(DATA LISTING)

-- pv_equiv track=rewrite | github.com/Gaucho98/random-exercises | tp9 ej1.py | lectura_datos
-- ===== SOURCE A (Python) =====
-- def lectura_datos(legajos,notas):
--     mayor_4 = 0
--     menor_4 = 0
--     total = 0
--
--     for i in range(len(notas)):
--         if notas[i] >= 4 and notas[i] <= 10:
--             mayor_4 += 1
--
--     for i in range(len(notas)):
--         if notas[i] < 4 and notas[i] >= 0:
--             menor_4 += 1
--
--     for i in range(len(notas)):
--         total += notas[i]
--
--     cantidad_notas = mayor_4 + menor_4
--     promedio = total // cantidad_notas
--
--     return mayor_4, menor_4, promedio
-- ===== SOURCE B (Python) =====
-- def lectura_datos(legajos, notas):
--     mayor_4 = 0
--     menor_4 = 0
--     total = 0
--     for n in notas:
--         if 4 <= n <= 10:
--             mayor_4 += 1
--         elif 0 <= n < 4:
--             menor_4 += 1
--         total += n
--     return mayor_4, menor_4, total // (mayor_4 + menor_4)
-- ===== Notes on version B (the rewrite author's own statement) =====
-- stated objective: simpler
-- what changed: B replaces A's three separate index-based passes over notas with a single value loop maintaining all three accumulators at once (classifying each grade into exactly one bucket with if/elif) and divides inline.
import Mathlib
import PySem

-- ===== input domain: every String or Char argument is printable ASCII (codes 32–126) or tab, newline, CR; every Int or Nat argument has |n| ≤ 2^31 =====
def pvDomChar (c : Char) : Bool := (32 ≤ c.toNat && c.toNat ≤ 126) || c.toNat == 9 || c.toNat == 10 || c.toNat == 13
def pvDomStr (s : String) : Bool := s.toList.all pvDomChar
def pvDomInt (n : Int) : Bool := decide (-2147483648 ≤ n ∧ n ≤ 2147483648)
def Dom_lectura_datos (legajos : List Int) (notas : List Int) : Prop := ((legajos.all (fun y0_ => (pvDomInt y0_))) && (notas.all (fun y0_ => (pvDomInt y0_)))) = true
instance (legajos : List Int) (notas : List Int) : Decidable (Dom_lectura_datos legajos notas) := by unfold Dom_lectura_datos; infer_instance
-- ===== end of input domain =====

-- B merges A's three index-based passes into one single value loop with three accumulators; return value only, no side effects.

-- ===== PORT A =====
-- three separate 'for i in range(len(notas))' loops, then 'total // cantidad_notas'
def lectura_datos (legajos : List Int) (notas : List Int) : Int × Int × Int :=
  let mayor_4 : Int := (PySem.List.pyRange 0 (notas.length : Int) 1).foldl
    (fun acc i => if 4 ≤ PySem.List.pyGetD notas i 0 ∧ PySem.List.pyGetD notas i 0 ≤ 10 then acc + 1 else acc) 0
  let menor_4 : Int := (PySem.List.pyRange 0 (notas.length : Int) 1).foldl
    (fun acc i => if PySem.List.pyGetD notas i 0 < 4 ∧ 0 ≤ PySem.List.pyGetD notas i 0 then acc + 1 else acc) 0
  let total : Int := (PySem.List.pyRange 0 (notas.length : Int) 1).foldl
    (fun acc i => acc + PySem.List.pyGetD notas i 0) 0
  let cantidad_notas := mayor_4 + menor_4
  let promedio := PySem.Int.floordiv total cantidad_notas
  (mayor_4, menor_4, promedio)

-- ===== PORT B =====
-- one loop over the grades themselves, three accumulators updated together
def lectura_datos_alt (legajos : List Int) (notas : List Int) : Int × Int × Int :=
  let s : Int × Int × Int := notas.foldl
    (fun s n =>
      if 4 ≤ n ∧ n ≤ 10 then (s.1 + 1, s.2.1, s.2.2 + n)
      else if 0 ≤ n ∧ n < 4 then (s.1, s.2.1 + 1, s.2.2 + n)
      else (s.1, s.2.1, s.2.2 + n))
    (0, 0, 0)
  (s.1, s.2.1, PySem.Int.floordiv s.2.2 (s.1 + s.2.1))

-- ===== PRECONDITION & SPEC =====
-- Pre_ excludes exactly the inputs where no grade lies in [0,10]: there cantidad_notas = 0 and
-- Python A raises ZeroDivisionError (B raises the same way).
def Pre_lectura_datos (legajos : List Int) (notas : List Int) : Prop :=
  ∃ n ∈ notas, 0 ≤ n ∧ n ≤ 10
instance (legajos : List Int) (notas : List Int) : Decidable (Pre_lectura_datos legajos notas) := by
  unfold Pre_lectura_datos; infer_instance
def pvWitness_lectura_datos : List Int × List Int := ([1, 2], [7, 3, -1])

def Spec_lectura_datos (legajos : List Int) (notas : List Int) (out : Int × Int × Int) : Prop := out = lectura_datos_alt legajos notas
instance (legajos : List Int) (notas : List Int) (out : Int × Int × Int) : Decidable (Spec_lectura_datos legajos notas out) := by unfold Spec_lectura_datos; infer_instance

-- ===== CLAIM (what is proved, stated in full; the proofs are below) =====
def Claim_equal_lectura_datos : Prop := ∀ (legajos : List Int) (notas : List Int), Dom_lectura_datos legajos notas → Pre_lectura_datos legajos notas → Spec_lectura_datos legajos notas (lectura_datos legajos notas)

-- ===== LEMMAS AND PROOFS =====

-- B's single loop computes the two counts and the sum of A's three loops.
theorem alt_foldl_eq (notas : List Int) (m me t : Int) :
    notas.foldl
      (fun s n =>
        if 4 ≤ n ∧ n ≤ 10 then (s.1 + 1, s.2.1, s.2.2 + n)
        else if 0 ≤ n ∧ n < 4 then (s.1, s.2.1 + 1, s.2.2 + n)
        else (s.1, s.2.1, s.2.2 + n))
      (m, me, t)
    = (m + (notas.countP (fun n => decide (4 ≤ n ∧ n ≤ 10)) : Int),
       me + (notas.countP (fun n => decide (n < 4 ∧ 0 ≤ n)) : Int),
       t + notas.sum) := by
  induction notas generalizing m me t with
  | nil => simp
  | cons n ns ih =>
    simp only [List.foldl_cons, List.countP_cons, List.sum_cons]
    by_cases h1 : 4 ≤ n ∧ n ≤ 10
    · have h2 : ¬ (n < 4 ∧ 0 ≤ n) := by omega
      simp [h1, h2, ih, Prod.ext_iff]; omega
    · by_cases h2 : 0 ≤ n ∧ n < 4
      · have h2' : n < 4 ∧ 0 ≤ n := ⟨h2.2, h2.1⟩
        simp [h1, h2, h2', ih, Prod.ext_iff]; omega
      · have h2' : ¬ (n < 4 ∧ 0 ≤ n) := fun h => h2 ⟨h.2, h.1⟩
        simp [h1, h2, h2', ih, Prod.ext_iff]; omega

-- ===== VERDICT (by name: the statement is the Claim_ definition above) =====
theorem lectura_datos_spec : Claim_equal_lectura_datos := by
  intro legajos notas _ _
  unfold Spec_lectura_datos lectura_datos lectura_datos_alt
  rw [PySem.List.foldl_pyRange_zero_pyGetD' notas 0
        (fun acc x => if 4 ≤ x ∧ x ≤ 10 then acc + 1 else acc) 0,
      PySem.List.foldl_pyRange_zero_pyGetD' notas 0
        (fun acc x => if x < 4 ∧ 0 ≤ x then acc + 1 else acc) 0,
      PySem.List.foldl_pyRange_zero_pyGetD' notas 0 (fun acc x => acc + x) 0,
      alt_foldl_eq notas 0 0 0]
  have ht : notas.foldl (fun acc x => acc + x) 0 = notas.sum := by
    simpa using PySem.List.foldl_add (l := notas) (g := id) (a := 0)
  simp [ht, PySem.List.foldl_ite_add_one]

(End DATA LISTING)

> _INSTRUCTIONS TO FOLLOW_
The task calls for every line of the material that contains the string "have".

> _TASK SOLUTION_
    · have h2 : ¬ (n < 4 ∧ 0 ≤ n) := by omega
      · have h2' : n < 4 ∧ 0 ≤ n := ⟨h2.2, h2.1⟩
      · have h2' : ¬ (n < 4 ∧ 0 ≤ n) := fun h => h2 ⟨h.2, h.1⟩
  have ht : notas.foldl (fun acc x => acc + x) 0 = notas.sum := by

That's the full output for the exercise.